At a Dallas press conference several years ago, Jill Clayburgh fled from the room in tears. Today, the 34-year-old actress fields reporters’ insistent queries with the suppressed delight of a pro. “Just say Luna was a fun movie," she says, grinning. “Just say Bernardo was fun; Italy was fun; everything was fun.” Her ice-blue eyes dance mischievously. Once you get the hang of it, putting on the press is a breeze.
From another corner of the packed room, Italian director Bernardo Bertolucci blows Clayburgh a kiss. "When I met Jill, I ; sensed a kind of allure,” he says. “She was quite a superstar and at the same time, she is someone you could meet on the subways.” Given the eclectic nature of Manhattan subway riders, Clayburgh could indeed be a metropolitan straphanger. Wearing high boots, a flowing orange skirt and an embroidered vest, she combines expensive chic with the touch of flakiness that is the hallmark of the well-heeled New Yorker. And Clayburgh is a natural for the role. Born on Manhattan's fashionable Upper East Side, she attended an exclusive girls’ school and the equally selective Sarah Lawrence College. But a classmate
introduced her to summer stock, and after graduation Clayburgh served an apprenticeship at Boston's Charles Playhouse, where she met AI Pacino, whom she lived with for five years. Now married to playwright David Rabe (Streamers), Clayburgh still reminisces with Pacino about such trivia as catching mice in their apartment: she used a mousetrap; he preferred to catch them in paper bags and set them free.
Clayburgh drew approving notices for her roles in several Broadway musicals including The Rothschilds and Pippin, but her first major film appearance in Gable and Lombard was the kind of over-produced bomb that has ended many a promising career. Clayburgh, however, drew some favorable comment and landed parts in Silver Streak and Semi-Tough. Still, critics were unprepared for the dramatic range Clayburgh exhibited in Paul Mazursky’s An Unmarried Woman, which earned her an Academy Award nomination.
“She gave an absolutely fascinating performance,” recalls Bertolucci, who cast
Clayburgh in Luna when the film’s schedule conflicted with Liv Ullman’s, his original choice. “Bernardo didn't ask me to read from a script because he hadn’t written one yet,” says Clayburgh. “But I knew he was auditioning me all the same. I was very nervous and I wore very high heels. I towered over him. ”

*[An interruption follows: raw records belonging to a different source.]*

-- pv_equiv track=rewrite | github.com/prudentprogrammer/Programming-Challenges-Solutions | uriProblems/Strings/2694 - Problem with the Calculator.py | get_nums_from_word
-- ===== SOURCE A (Python) =====
-- def get_nums_from_word(word):
--   curr_num = 0
--   res = []
--   for char in word:
--     if char.isdigit():
--       curr_num = curr_num * 10 + int(char)
--     else:
--       if curr_num != 0:
--         res.append(curr_num)
--       curr_num = 0
--
--   if curr_num != 0:
--     res.append(curr_num)
--   return res
-- ===== SOURCE B (Python) =====
-- from itertools import groupby
--
-- def get_nums_from_word(word):
--     res = []
--     for is_digit, run in groupby(word, key=str.isdigit):
--         if is_digit:
--             n = int(''.join(run))
--             if n != 0:
--                 res.append(n)
--     return res
-- ===== Notes on version B (the rewrite author's own statement) =====
-- stated objective: idiomatic
-- what changed: Replaces A's digit-by-digit accumulator state machine with an itertools.groupby run decomposition: split the string into maximal isdigit runs, int() each digit run, keep nonzero values.
import Mathlib
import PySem

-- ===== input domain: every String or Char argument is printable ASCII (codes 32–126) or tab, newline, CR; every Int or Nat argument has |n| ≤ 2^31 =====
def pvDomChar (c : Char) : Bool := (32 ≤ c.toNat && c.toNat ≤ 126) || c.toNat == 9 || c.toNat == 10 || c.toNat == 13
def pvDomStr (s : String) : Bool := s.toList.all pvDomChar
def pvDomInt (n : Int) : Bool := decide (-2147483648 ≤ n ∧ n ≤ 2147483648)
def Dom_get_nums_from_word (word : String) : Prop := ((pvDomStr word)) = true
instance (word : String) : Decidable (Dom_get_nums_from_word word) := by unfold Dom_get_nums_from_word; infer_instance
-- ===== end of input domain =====

-- B replaces A's digit-by-digit state machine with a groupby-style run decomposition
-- (split into maximal digit runs, convert each run, keep the nonzero values); idiomatic, same cost.

-- ===== PORT A =====
-- the loop body of A: state (curr_num, res); int(char) on a digit is its code minus 48 (exact on Dom)
def pvGoA : List Char → Int → List Int → List Int
  | [], curr, res => if curr ≠ 0 then res ++ [curr] else res
  | c :: cs, curr, res =>
    if PySem.Chars.isdigit c then
      pvGoA cs (curr * 10 + ((c.toNat : Int) - 48)) res
    else
      pvGoA cs 0 (if curr ≠ 0 then res ++ [curr] else res)

def get_nums_from_word (word : String) : List Int := pvGoA word.toList 0 []

-- ===== PORT B =====
-- int(''.join(run)) on a (nonempty, all-digit) run — exact on Dom
def pvRunVal (run : List Char) : Int := run.foldl (fun a c => a * 10 + ((c.toNat : Int) - 48)) 0

-- groupby(word, key=str.isdigit): walk the maximal digit runs; keep nonzero values, skip non-digit groups
def pvRunsB : List Char → List Int
  | [] => []
  | c :: cs =>
    if PySem.Chars.isdigit c then
      let n := pvRunVal ((c :: cs).takeWhile PySem.Chars.isdigit)
      (if n ≠ 0 then [n] else []) ++ pvRunsB ((c :: cs).dropWhile PySem.Chars.isdigit)
    else
      pvRunsB cs
  termination_by cs => cs.length
  decreasing_by
    · rename_i h
      rw [List.dropWhile_cons, if_pos h]
      have := List.length_dropWhile_le (p := PySem.Chars.isdigit) (l := cs)
      simpa using Nat.lt_succ_of_le this
    · simp

def get_nums_from_word_alt (word : String) : List Int := pvRunsB word.toList

-- ===== PRECONDITION & SPEC =====
def Spec_get_nums_from_word (word : String) (out : List Int) : Prop := out = get_nums_from_word_alt word
instance (word : String) (out : List Int) : Decidable (Spec_get_nums_from_word word out) := by unfold Spec_get_nums_from_word; infer_instance

-- ===== CLAIM (what is proved, stated in full; the proofs are below) =====
def Claim_equal_get_nums_from_word : Prop := ∀ (word : String), Dom_get_nums_from_word word → Spec_get_nums_from_word word (get_nums_from_word word)

-- ===== LEMMAS AND PROOFS =====

-- appending to the accumulator commutes out of the loop
theorem pvGoA_append (cs : List Char) : ∀ (curr : Int) (res : List Int),
    pvGoA cs curr res = res ++ pvGoA cs curr [] := by
  induction cs with
  | nil => intro curr res; simp [pvGoA]; split <;> simp
  | cons c cs ih =>
    intro curr res
    simp only [pvGoA]
    split
    · exact ih _ _
    · rw [ih _ (if curr ≠ 0 then res ++ [curr] else res), ih _ (if curr ≠ 0 then [] ++ [curr] else [])]
      split <;> simp
theorem pvGoA_digits (run : List Char) : ∀ (rest : List Char) (curr : Int) (res : List Int),
    (∀ c ∈ run, PySem.Chars.isdigit c = true) →
    pvGoA (run ++ rest) curr res
      = pvGoA rest (run.foldl (fun a c => a * 10 + ((c.toNat : Int) - 48)) curr) res := by
  induction run with
  | nil => intro rest curr res _; simp
  | cons c run ih =>
    intro rest curr res h
    simp only [List.cons_append, pvGoA, h c (by simp), if_pos, List.foldl_cons]
    exact ih rest _ res (fun d hd => h d (by simp [hd]))

-- flushing a pending value at a boundary (end of string or a non-digit head)
theorem pvGoA_flush (rest : List Char) (v : Int)
    (h : rest = [] ∨ ∃ x xs, rest = x :: xs ∧ PySem.Chars.isdigit x = false) :
    pvGoA rest v [] = (if v ≠ 0 then [v] else []) ++ pvGoA rest 0 [] := by
  rcases h with h | ⟨x, xs, rfl, hx⟩
  · subst h; by_cases hv : v = 0 <;> simp [pvGoA, hv]
  · simp only [pvGoA, hx, Bool.false_eq_true, ite_not, reduceIte]
    split
    · simp
    · rw [pvGoA_append xs 0 ([] ++ [v])]; simp

theorem pvGoA_eq_pvRunsB (cs : List Char) : pvGoA cs 0 [] = pvRunsB cs := by
  induction cs using pvRunsB.induct with
  | case1 => simp [pvGoA, pvRunsB]
  | case2 c cs hd ih =>
    have hsplit := List.takeWhile_append_dropWhile (p := PySem.Chars.isdigit) (l := c :: cs)
    have hrun : ∀ d ∈ (c :: cs).takeWhile PySem.Chars.isdigit, PySem.Chars.isdigit d = true :=
      fun d hd => List.mem_takeWhile_imp hd
    have hbd : (c :: cs).dropWhile PySem.Chars.isdigit = [] ∨
        ∃ x xs, (c :: cs).dropWhile PySem.Chars.isdigit = x :: xs ∧ PySem.Chars.isdigit x = false := by
      rcases hds : (c :: cs).dropWhile PySem.Chars.isdigit with _ | ⟨x, xs⟩
      · exact Or.inl rfl
      · exact Or.inr ⟨x, xs, rfl, by
          have := List.head_dropWhile_not (p := PySem.Chars.isdigit) (l := c :: cs)
            (by simp [hds])
          simpa [hds] using this⟩
    calc pvGoA (c :: cs) 0 []
        = pvGoA ((c :: cs).takeWhile PySem.Chars.isdigit ++ (c :: cs).dropWhile PySem.Chars.isdigit) 0 [] := by rw [hsplit]
      _ = pvGoA ((c :: cs).dropWhile PySem.Chars.isdigit) (pvRunVal ((c :: cs).takeWhile PySem.Chars.isdigit)) [] :=
          pvGoA_digits _ _ 0 [] hrun
      _ = (if pvRunVal ((c :: cs).takeWhile PySem.Chars.isdigit) ≠ 0
              then [pvRunVal ((c :: cs).takeWhile PySem.Chars.isdigit)] else [])
            ++ pvGoA ((c :: cs).dropWhile PySem.Chars.isdigit) 0 [] := pvGoA_flush _ _ hbd
      _ = pvRunsB (c :: cs) := by rw [ih]; simp [pvRunsB, hd]
  | case3 c cs hd ih =>
    simp only [pvGoA, hd, Bool.false_eq_true, ite_not, reduceIte]
    simpa [pvRunsB, hd] using ih

-- ===== VERDICT (by name: the statement is the Claim_ definition above) =====
theorem get_nums_from_word_spec : Claim_equal_get_nums_from_word := by
  intro word _
  unfold Spec_get_nums_from_word get_nums_from_word get_nums_from_word_alt
  exact pvGoA_eq_pvRunsB word.toList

By the time filming began, the awkwardness was gone. “It was a fantastic experience for me,” says Clayburgh. The memory brings new animation to her face: “I don’t think it took particular courage to make this film, not even with the very explicit sex scenes. Everyone knows actors do wild things. I mean look at Nicholson and Brando. I guess if you work with a European director, you take your clothes off.”
Whatever her state of cinematic dishabille, Clayburgh claims Luna was good for her. “Before this, everywhere I went they said, ‘Here comes An Unmarried Woman.’ Now they can say, 'Here comes that crazy mother,’ ” she says, adding: “But they won't say that forever either.”